While the sensuality of her touch raised the pitch of his flesh, the sensitivity of it insensibly induced empathy in his despondent heart.
“I’m sorry if I’ve sounded so,” he said pressing her hand.
“I know, you’ve every right to feel jilted by me,” she said still holding his hand.
“I was sad for losing you but never felt ditched by you,” he said withdrawing his hand, as if recalling his resolve.
“Don’t tell me that?” she said as much in surprise as in relief.
“You should believe me,” he said.
“I know you don’t lie, so do I,” she said taking back his hand.
“I know that but how do you do now?” he said letting her hold his hand.
“You would know that by and by,” she said mirthfully.
“There could be many threads for us to pick up,” he said in spite of himself.
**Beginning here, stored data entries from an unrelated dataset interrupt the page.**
theorem foldl_range_rev {α β : Type} (xs : List α) (d : α) (g : β → α → β) (init : β) :
    (PySem.List.pyRange 0 (PySem.List.len xs) 1).foldl
        (fun acc i => g acc (PySem.List.pyGetD xs (PySem.List.len xs - 1 - i) d)) init
      = xs.reverse.foldl g init := by
  have hcongr : ∀ (acc : β), ∀ i ∈ PySem.List.pyRange 0 (PySem.List.len xs) 1,
      g acc (PySem.List.pyGetD xs (PySem.List.len xs - 1 - i) d)
        = g acc (PySem.List.pyGetD xs.reverse i d) := by
    intro acc i hi
    rw [PySem.List.mem_pyRange_one] at hi
    rw [pyGetD_rev_index xs d i hi.1 hi.2]
  rw [PySem.List.foldl_congr_mem _ _ _ _ hcongr]
  have hlen : PySem.List.len xs = PySem.List.len xs.reverse := by simp [pysem]
  rw [hlen]
  exact PySem.List.foldl_pyRange_zero_pyGetD xs.reverse d g init

-- ===== VERDICT (by name: the statement is the Claim_ definition above) =====
theorem get_subdomains_spec : Claim_equal_get_subdomains := by
  intro d _
  unfold Spec_get_subdomains get_subdomains get_subdomains_alt
  simp only []
  have hsplit : (PySem.Str.split? d ".").getD []
      = (pvParts d.toList).map String.ofList := by
    rw [PySem.Str.split?, PySem.Chars.split?]
    simp [splitOn_eq_pvParts]
  rw [foldl_range_rev ((PySem.Str.split? d ".").getD []) ""
      (fun (st : List String × List String) p =>
        let last_elem := PySem.List.insert st.2 0 p
        let sd := if 1 < last_elem.length then PySem.Str.join "." last_elem
                  else PySem.Str.join "" last_elem
        (st.1 ++ [sd], last_elem)) ([], [])]
  rw [show (([], []) : List String × List String) = (([] : List String), ([] : List String)) from rfl]
  rw [pvA_fold, pvKA_rev, hsplit]
  rw [← pvMain d.toList.length d.toList (le_refl _)]
  simp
“But two would do to twain it,” she said tantalizingly.
Beset by doubts all again, unable to enthuse himself, he withdrew his hand.
“Since I’ve taken the lead, I’ve the first right to gather,” she said regardless.
“It’s the same one-upmanship,” he said resignedly.
“So be it,” she said moving closer to him.
“First let me prepare some coffee for us,” he said getting up.
“May I steal the pleasure of it,” she said following him into the kitchen.